# The Problem

This notebook demonstrates how to use causalprog to approximate bounds for a simple problem.

For the following distributions

$$
\begin{aligned}
X &\sim \mathcal{N}(\mu_{x}, 1.0) \\
Y \mid X &\sim \mathcal{N}(X, \nu_{y})
\end{aligned}
$$

we wish to calculate bounds for the causal estimand

$$ \sigma(\mu_{x}, \nu_{y}) = \mathbb{E}[Y]$$

given observed data (constraints)

$$ \phi(\mu_{x}, \nu_{y}) = \mathbb{E}[X]$$

and tolerance in the observed data $\epsilon$.

Therefore we aim to solve the following

$$ \mathrm{max}/\mathrm{min}_{\mu_{x}, \nu_{y}} \mu_{x}, \quad
\text{subject to } \vert \mu_{x} - \phi_{obs} \vert \leq \epsilon.
$$

The solution to this is $\mu_{x}^{*} = \phi_{obs} \pm \epsilon $    
The value of $\nu_{y}$ can be any positive value, since in this
setup both $\phi$ and $\sigma$ are independent of it.

The corresponding Lagrangians are: 

$$ \mathcal{L}_{\min}(\mu_{x}, \nu_{y}, \lambda) =  \mu_{x}
+ \lambda(|\mu_{x} - \phi_{obs}| - \epsilon) \qquad \lambda \geq 0 $$

$$ \mathcal{L}_{\max}(\mu_{x}, \nu_{y}, \lambda) = - \mu_{x}
+ \lambda(|\mu_{x} - \phi_{obs}| - \epsilon) \qquad \lambda \geq 0 $$


With KKT (primal-dual) solutions $(\mu_{x}^*, \nu_{y}, \lambda^*) = (\phi_{obs} \pm \epsilon, \nu_{y}, 1)$

In this notebook, with assistance from causalprog, we will attempt to find this solution using the naive approach of minimising  $\| \nabla \mathcal{L} \|_2^2$.



# Building the Graph

Before solving, we must define the problem's corresponding DAG.

In [None]:
from causalprog.graph import Graph

# First initialise the graph
graph = Graph(label="two_normal_graph")

## Adding Nodes
For each distribution in the causal graph (`X` and `Y` in our case), add a `DistributionNode`.
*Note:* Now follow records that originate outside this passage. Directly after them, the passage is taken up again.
-- pv_equiv track=rewrite | github.com/rasimishere/OddMatrixGenerator | main.py | create_odd_value_array
-- ===== SOURCE A (Python) =====
-- def create_odd_value_array(rows, columns):
--     array = []
--     odd_value = 1
--     for r in range(rows):
--         row = []
--         for c in range(columns):
--             row.append(odd_value)
--             odd_value += 2
--         array.append(row)
--     return array
-- ===== SOURCE B (Python) =====
-- def create_odd_value_array(rows, columns):
--     return [[2 * (r * columns + c) + 1 for c in range(columns)] for r in range(rows)]
-- ===== Notes on version B (the rewrite author's own statement) =====
-- stated objective: simpler
-- what changed: Replaced the running odd_value accumulator with a closed-form index formula 2*(r*columns+c)+1, building the matrix as a stateless nested comprehension.
import Mathlib
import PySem

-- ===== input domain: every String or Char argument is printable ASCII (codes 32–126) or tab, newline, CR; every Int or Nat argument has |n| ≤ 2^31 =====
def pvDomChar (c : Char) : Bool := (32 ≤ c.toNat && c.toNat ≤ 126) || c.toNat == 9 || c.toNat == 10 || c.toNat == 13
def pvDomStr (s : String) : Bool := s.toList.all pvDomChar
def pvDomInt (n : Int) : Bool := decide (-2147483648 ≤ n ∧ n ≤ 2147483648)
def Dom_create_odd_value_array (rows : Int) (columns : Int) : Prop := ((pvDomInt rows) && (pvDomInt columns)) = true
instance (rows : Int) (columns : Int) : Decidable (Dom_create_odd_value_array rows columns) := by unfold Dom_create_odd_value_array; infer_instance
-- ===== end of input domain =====

-- B replaces A's running odd_value accumulator by the closed-form index formula 2*(r*columns+c)+1 (objective: simpler).

-- ===== PORT A =====
-- literal transliteration: nested for-loops threading (array, odd_value) / (row, odd_value)
def create_odd_value_array (rows : Int) (columns : Int) : List (List Int) :=
  ((PySem.List.pyRange 0 rows 1).foldl
    (fun (st : List (List Int) × Int) (_r : Int) =>
      (st.1 ++ [((PySem.List.pyRange 0 columns 1).foldl
          (fun (p : List Int × Int) (_c : Int) => (p.1 ++ [p.2], p.2 + 2)) ([], st.2)).1],
       ((PySem.List.pyRange 0 columns 1).foldl
          (fun (p : List Int × Int) (_c : Int) => (p.1 ++ [p.2], p.2 + 2)) ([], st.2)).2))
    ([], 1)).1

-- ===== PORT B =====
-- literal transliteration of the nested comprehension with the index formula
def create_odd_value_array_alt (rows : Int) (columns : Int) : List (List Int) :=
  (PySem.List.pyRange 0 rows 1).map (fun r =>
    (PySem.List.pyRange 0 columns 1).map (fun c => 2 * (r * columns + c) + 1))

-- ===== PRECONDITION & SPEC =====
def Spec_create_odd_value_array (rows : Int) (columns : Int) (out : List (List Int)) : Prop := out = create_odd_value_array_alt rows columns
instance (rows : Int) (columns : Int) (out : List (List Int)) : Decidable (Spec_create_odd_value_array rows columns out) := by unfold Spec_create_odd_value_array; infer_instance

-- ===== CLAIM (what is proved, stated in full; the proofs are below) =====
def Claim_equal_create_odd_value_array : Prop := ∀ (rows : Int) (columns : Int), Dom_create_odd_value_array rows columns → Spec_create_odd_value_array rows columns (create_odd_value_array rows columns)

-- ===== LEMMAS AND PROOFS =====

-- the inner loop: appends n consecutive odds starting at v, leaves v + 2n
theorem pv_inner_foldl (l : List Int) : ∀ (acc : List Int) (v : Int),
    l.foldl (fun (p : List Int × Int) (_c : Int) => (p.1 ++ [p.2], p.2 + 2)) (acc, v)
      = (acc ++ (List.range l.length).map (fun c : Nat => v + 2 * (c : Int)),
         v + 2 * (l.length : Int)) := by
  induction l with
  | nil => intro acc v; simp
  | cons x xs ih =>
      intro acc v
      simp only [List.foldl_cons, ih, List.length_cons, Prod.mk.injEq]
      refine ⟨?_, by push_cast; ring⟩
      simp only [List.range_succ_eq_map, List.map_cons, List.map_map, List.append_assoc,
        List.singleton_append]
      congr 1
      congr 1
      · push_cast; ring
      · apply List.map_congr_left; intro c _; simp only [Function.comp_def]; push_cast; ring

-- the outer loop, with the inner range fixed as a list 'cols' of length m
theorem pv_outer_foldl (cols : List Int) (l : List Int) : ∀ (acc : List (List Int)) (v : Int),
    l.foldl
      (fun (st : List (List Int) × Int) (_r : Int) =>
        (st.1 ++ [(cols.foldl
            (fun (p : List Int × Int) (_c : Int) => (p.1 ++ [p.2], p.2 + 2)) ([], st.2)).1],
         (cols.foldl
            (fun (p : List Int × Int) (_c : Int) => (p.1 ++ [p.2], p.2 + 2)) ([], st.2)).2))
      (acc, v)
      = (acc ++ (List.range l.length).map (fun r : Nat =>
            (List.range cols.length).map (fun c : Nat =>
              v + 2 * ((r : Int) * (cols.length : Int) + (c : Int)))),
         v + 2 * ((l.length : Int) * (cols.length : Int))) := by
  induction l with
  | nil => intro acc v; simp
  | cons x xs ih =>
      intro acc v
      simp only [List.foldl_cons, List.length_cons]
      rw [pv_inner_foldl, ih]
      simp only [Prod.mk.injEq]
      refine ⟨?_, by push_cast; ring⟩
      simp only [List.nil_append, List.range_succ_eq_map, List.map_cons, List.map_map,
        List.append_assoc, List.singleton_append]
      congr 1
      congr 1
      · apply List.map_congr_left; intro c _; push_cast; ring
      · apply List.map_congr_left; intro r _
        simp only [Function.comp_def]
        apply List.map_congr_left; intro c _
        push_cast; ring

theorem create_odd_value_array_spec : Claim_equal_create_odd_value_array := by
  unfold Claim_equal_create_odd_value_array
  intro rows columns _
  unfold Spec_create_odd_value_array create_odd_value_array create_odd_value_array_alt
  rw [pv_outer_foldl]
  simp only [List.nil_append, PySem.List.pyRange_one, List.map_map, List.length_map,
    List.length_range, zero_add, sub_zero]
  apply List.map_congr_left
  intro r _
  simp only [Function.comp_def]
  apply List.map_congr_left
  intro c hc
  rcases le_or_gt 0 columns with h | h
  · have hcol : ((columns.toNat : Int)) = columns := by omega
    rw [hcol]; ring
  · exfalso
    have : columns.toNat = 0 := by omega
    simp [this] at hc
-- PreBody implies the recursive check, layer by layer
lemma pre_sound : ∀ (n : Nat) (cs : List Char), cs.length ≤ n → layerPs cs ≠ [] →
    (∀ pq ∈ (0 :: (layerPs cs).map (· + 1)).zip (layerPs cs), keyAt cs pq.1 pq.2 = true) →
    preChain cs = true := by
  intro n
  induction n with
  | zero =>
    intro cs hn h1 _
    have : cs = [] := List.length_eq_zero_iff.mp (Nat.le_zero.mp hn)
    subst this
    exact absurd (by simp [layerPs, parenIdxs, List.findIdxs]) h1
  | succ n ih =>
    intro cs hn h1 h2
    match cs with
    | [] => exact absurd (by simp [layerPs, parenIdxs, List.findIdxs]) h1
    | c :: rest =>
      rcases hF : parenIdxs (c :: rest) with _ | ⟨q₀, F'⟩
      · exact absurd (by simp [layerPs, hF]) h1
      · have hq0mem : q₀ ∈ parenIdxs (c :: rest) := by rw [hF]; exact List.mem_cons_self
        have hq0L : q₀ < (c :: rest).length := findIdxs_lt _ _ q₀ hq0mem
        have hq0L' : q₀ < rest.length + 1 := by simpa using hq0L
        have hLc : (c :: rest).length = rest.length + 1 := by simp
        have hFpw : (q₀ :: F').Pairwise (· < ·) := hF ▸ findIdxs_pairwise _ (c :: rest)
        have hF'gt : ∀ t ∈ F', q₀ < t := (List.pairwise_cons.mp hFpw).1
        set a := q₀ + 1 with ha
        set T : List Nat := ((F'.zipIdx 1).takeWhile
          (fun qk => qk.1 + qk.2 < (c :: rest).length)).map Prod.fst with hT
        clear_value T
        have hlayer : layerPs (c :: rest) = q₀ :: T := by
          rw [layerPs, hF, List.zipIdx_cons, List.takeWhile_cons,
            if_pos (by simp; omega), List.map_cons, hT]
        have hF0 : List.findIdxs (fun c => (c = '(' : Bool)) (c :: rest) 0 = q₀ :: F' := hF
        have hTmem : ∀ t ∈ T, t ∈ F' ∧ t < (c :: rest).length - 1 := by
          intro t ht
          rw [hT] at ht
          obtain ⟨qk, hqk, rfl⟩ := List.mem_map.mp ht
          have hcond := List.mem_takeWhile_imp hqk
          have hmemz : qk ∈ F'.zipIdx 1 := (List.takeWhile_prefix _).subset hqk
          obtain ⟨hk1, _, hx⟩ := List.mem_zipIdx (x := qk.1) (i := qk.2) (by simpa using hmemz)
          refine ⟨hx ▸ (F'.getElem_mem _), by simp at hcond ⊢; omega⟩
        -- the first key
        have hkey0 : keyAt (c :: rest) 0 q₀ = true :=
          h2 (0, q₀) (by rw [hlayer, List.map_cons, List.zip_cons_cons]; exact List.mem_cons_self)
        obtain ⟨v, hv⟩ := Option.isSome_iff_exists.mp hkey0
        -- unfold the recursive check one step
        rw [preChain.eq_2, index?_eq_head_findIdxs, hF0]
        simp only [List.head?_cons]
        simp only [List.drop_zero] at hv
        rw [hv]
        simp only [Option.isSome_some, Bool.true_and]
        set inner := (((c :: rest).take ((c :: rest).length - 1)).drop a) with hinner
        by_cases hmem : '(' ∈ inner
        · rw [if_pos hmem]
          -- the '(' positions of inner
          have hFin : parenIdxs inner = (F'.filter (fun q => q < (c :: rest).length - 1)).map (· - a) := by
            unfold parenIdxs
            rw [hinner, findIdxs_drop, findIdxs_take, hF0,
              List.filter_filter, List.filter_cons, if_neg (by simp; omega)]
            exact congrArg _ (List.filter_congr fun x hx => by
              have := hF'gt x hx; simp; omega)
          -- its layer sequence is the shifted tail
          have hLin : inner.length = (c :: rest).length - 1 - a := by
            rw [hinner]; simp
          have hlayerIn : layerPs inner = T.map (· - a) := by
            rw [layerPs, hFin, hLin, hT]
            have := takeWhile_zipIdx_shift F' a ((c :: rest).length) 0
              (List.pairwise_cons.mp hFpw).2 (fun t ht => by have := hF'gt t ht; omega)
            rw [this, List.map_map]
          -- inner has a first layer
          have hTne : T ≠ [] := by
            have hne : parenIdxs inner ≠ [] := (paren_mem_iff inner).mp hmem
            rw [hFin] at hne
            have : F'.filter (fun q => q < (c :: rest).length - 1) ≠ [] := by
              intro hc; rw [hc] at hne; exact hne rfl
            obtain ⟨t, htF, htlt⟩ : ∃ t ∈ F', t < (c :: rest).length - 1 := by
              rcases List.exists_mem_of_ne_nil _ this with ⟨t, ht⟩
              have := List.mem_filter.mp ht
              exact ⟨t, this.1, by simpa using this.2⟩
            obtain ⟨t₁, F'', hF'⟩ : ∃ t₁ F'', F' = t₁ :: F'' := by
              cases F' with
              | nil => exact absurd htF (List.not_mem_nil)
              | cons x xs => exact ⟨x, xs, rfl⟩
            have htF' : t ∈ t₁ :: F'' := hF' ▸ htF
            have ht₁ : t₁ < (c :: rest).length - 1 := by
              rcases List.mem_cons.mp htF' with heq | hmem'
              · exact heq ▸ htlt
              · have hpwF'' : ∀ x ∈ F'', t₁ < x :=
                  (List.pairwise_cons.mp (hF' ▸ (List.pairwise_cons.mp hFpw).2)).1
                have := hpwF'' t hmem'
                omega
            rw [hT, hF', List.zipIdx_cons, List.takeWhile_cons, if_pos (by simp; omega),
              List.map_cons]
            exact List.cons_ne_nil _ _
          have hlayerInNe : layerPs inner ≠ [] := by
            rw [hlayerIn]
            intro hc
            exact hTne (List.map_eq_nil_iff.mp hc)
          -- the keys of inner, transferred from the top level
          have haleT : ∀ t ∈ T, a ≤ t := fun t ht => by
            have := hF'gt t (hTmem t ht).1; omega
          have hmapswap : (T.map (· - a)).map (· + 1) = (T.map (· + 1)).map (· - a) := by
            rw [List.map_map, List.map_map]
            exact List.map_congr_left fun t ht => by
              have := haleT t ht; simp only [Function.comp_apply]; omega
          have hzipIn : (0 :: (layerPs inner).map (· + 1)).zip (layerPs inner)
              = ((a :: T.map (· + 1)).zip T).map (Prod.map (· - a) (· - a)) := by
            rw [hlayerIn, hmapswap]
            calc (0 :: (T.map (· + 1)).map (· - a)).zip (T.map (· - a))
                = ((a :: T.map (· + 1)).map (· - a)).zip (T.map (· - a)) := by
                  rw [List.map_cons, Nat.sub_self]
              _ = ((a :: T.map (· + 1)).zip T).map (Prod.map (· - a) (· - a)) := List.zip_map
          have hkeysIn : ∀ pq ∈ (0 :: (layerPs inner).map (· + 1)).zip (layerPs inner),
              keyAt inner pq.1 pq.2 = true := by
            intro pq hpq
            rw [hzipIn] at hpq
            obtain ⟨rs, hrs, rfl⟩ := List.mem_map.mp hpq
            have hrs1 : a ≤ rs.1 := by
              have hmc := (List.of_mem_zip (by rw [← Prod.mk.eta (p := rs)] at hrs; exact hrs)).1
              rcases List.mem_cons.mp hmc with heq | hmem'
              · omega
              · obtain ⟨x, hx, hxe⟩ := List.mem_map.mp hmem'
                have := haleT x hx; omega
            have hrs2 : rs.2 ∈ T := (List.of_mem_zip (by rw [← Prod.mk.eta (p := rs)] at hrs; exact hrs)).2
            have hrs2a : a ≤ rs.2 := haleT _ hrs2
            have hrs2lt : rs.2 < (c :: rest).length - 1 := (hTmem _ hrs2).2
            -- top-level key for this pair
            have htop : keyAt (c :: rest) rs.1 rs.2 = true := by
              refine h2 rs ?_
              rw [hlayer, List.map_cons, List.zip_cons_cons]
              refine List.mem_cons_of_mem _ ?_
              have : (q₀ + 1) :: (T.map (· + 1)) = a :: T.map (· + 1) := by rw [ha]
              rw [this]
              rw [← Prod.mk.eta (p := rs)] at hrs
              exact hrs
            have hshift := keyAt_shift (c :: rest) a (rs.1 - a) (rs.2 - a) (by omega)
            rw [← hinner] at hshift
            have e1 : rs.1 - a + a = rs.1 := by omega
            have e2 : a + (rs.2 - a) = rs.2 := by omega
            rw [e1, e2] at hshift
            simp only [Prod.map]
            rw [hshift]
            exact htop
          have hlenIn : inner.length ≤ n := by
            rw [hLin]; simp at hn ⊢; omega
          exact ih inner hlenIn hlayerInNe hkeysIn
        · rw [if_neg hmem]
Then, we must set the parameters for our distributions.

### Setting Distribution Parameters

1. **Decision Parameters**  
e.g. $\mu_{x}$, $\nu_{y}$
   - Add a `ParameterNode`.  
   - Reference it in the `parameters` dictionary of the corresponding `DistributionNode`.

2. **Derived Parameters**  
e.g. $\mu_{y}$
   - If a parameter is the result of a previous distribution,  
     reference the corresponding `DistributionNode` in the `parameters` dictionary.

3. **Constant Parameters**  
e.g. $\nu_{x}$
   - Set directly in the `constant_parameters` dictionary of the `DistributionNode`



In [None]:
from numpyro.distributions import Normal

from causalprog.graph import DistributionNode, ParameterNode

graph.add_node(ParameterNode(label="X_mean"))
graph.add_node(
    DistributionNode(
        distribution=Normal,
        label="X",
        constant_parameters={"scale": 1},  # Set X std to 1
        parameters={"loc": "X_mean"},  # Set X mean as result of ParameterNode X_mean
    )
)

graph.add_node(ParameterNode(label="Y_cov"))
graph.add_node(
    DistributionNode(
        distribution=Normal,
        label="Y",
        parameters={
            "loc": "X",  # Set Y mean as result of DistributionNode X
            "scale": "Y_cov",  # Set Y std as result of ParameterNode Y_cov
        },
    )
)

## Adding Edges

We must add edges to the graph to define the relationships between nodes. 

In [None]:
# DistributionNode edges
graph.add_edge("X", "Y")

# ParameterNode edges
graph.add_edge("X_mean", "X")
graph.add_edge("Y_cov", "Y")

# Defining the Problem

We can now use the graph to define the problem we wish to solve.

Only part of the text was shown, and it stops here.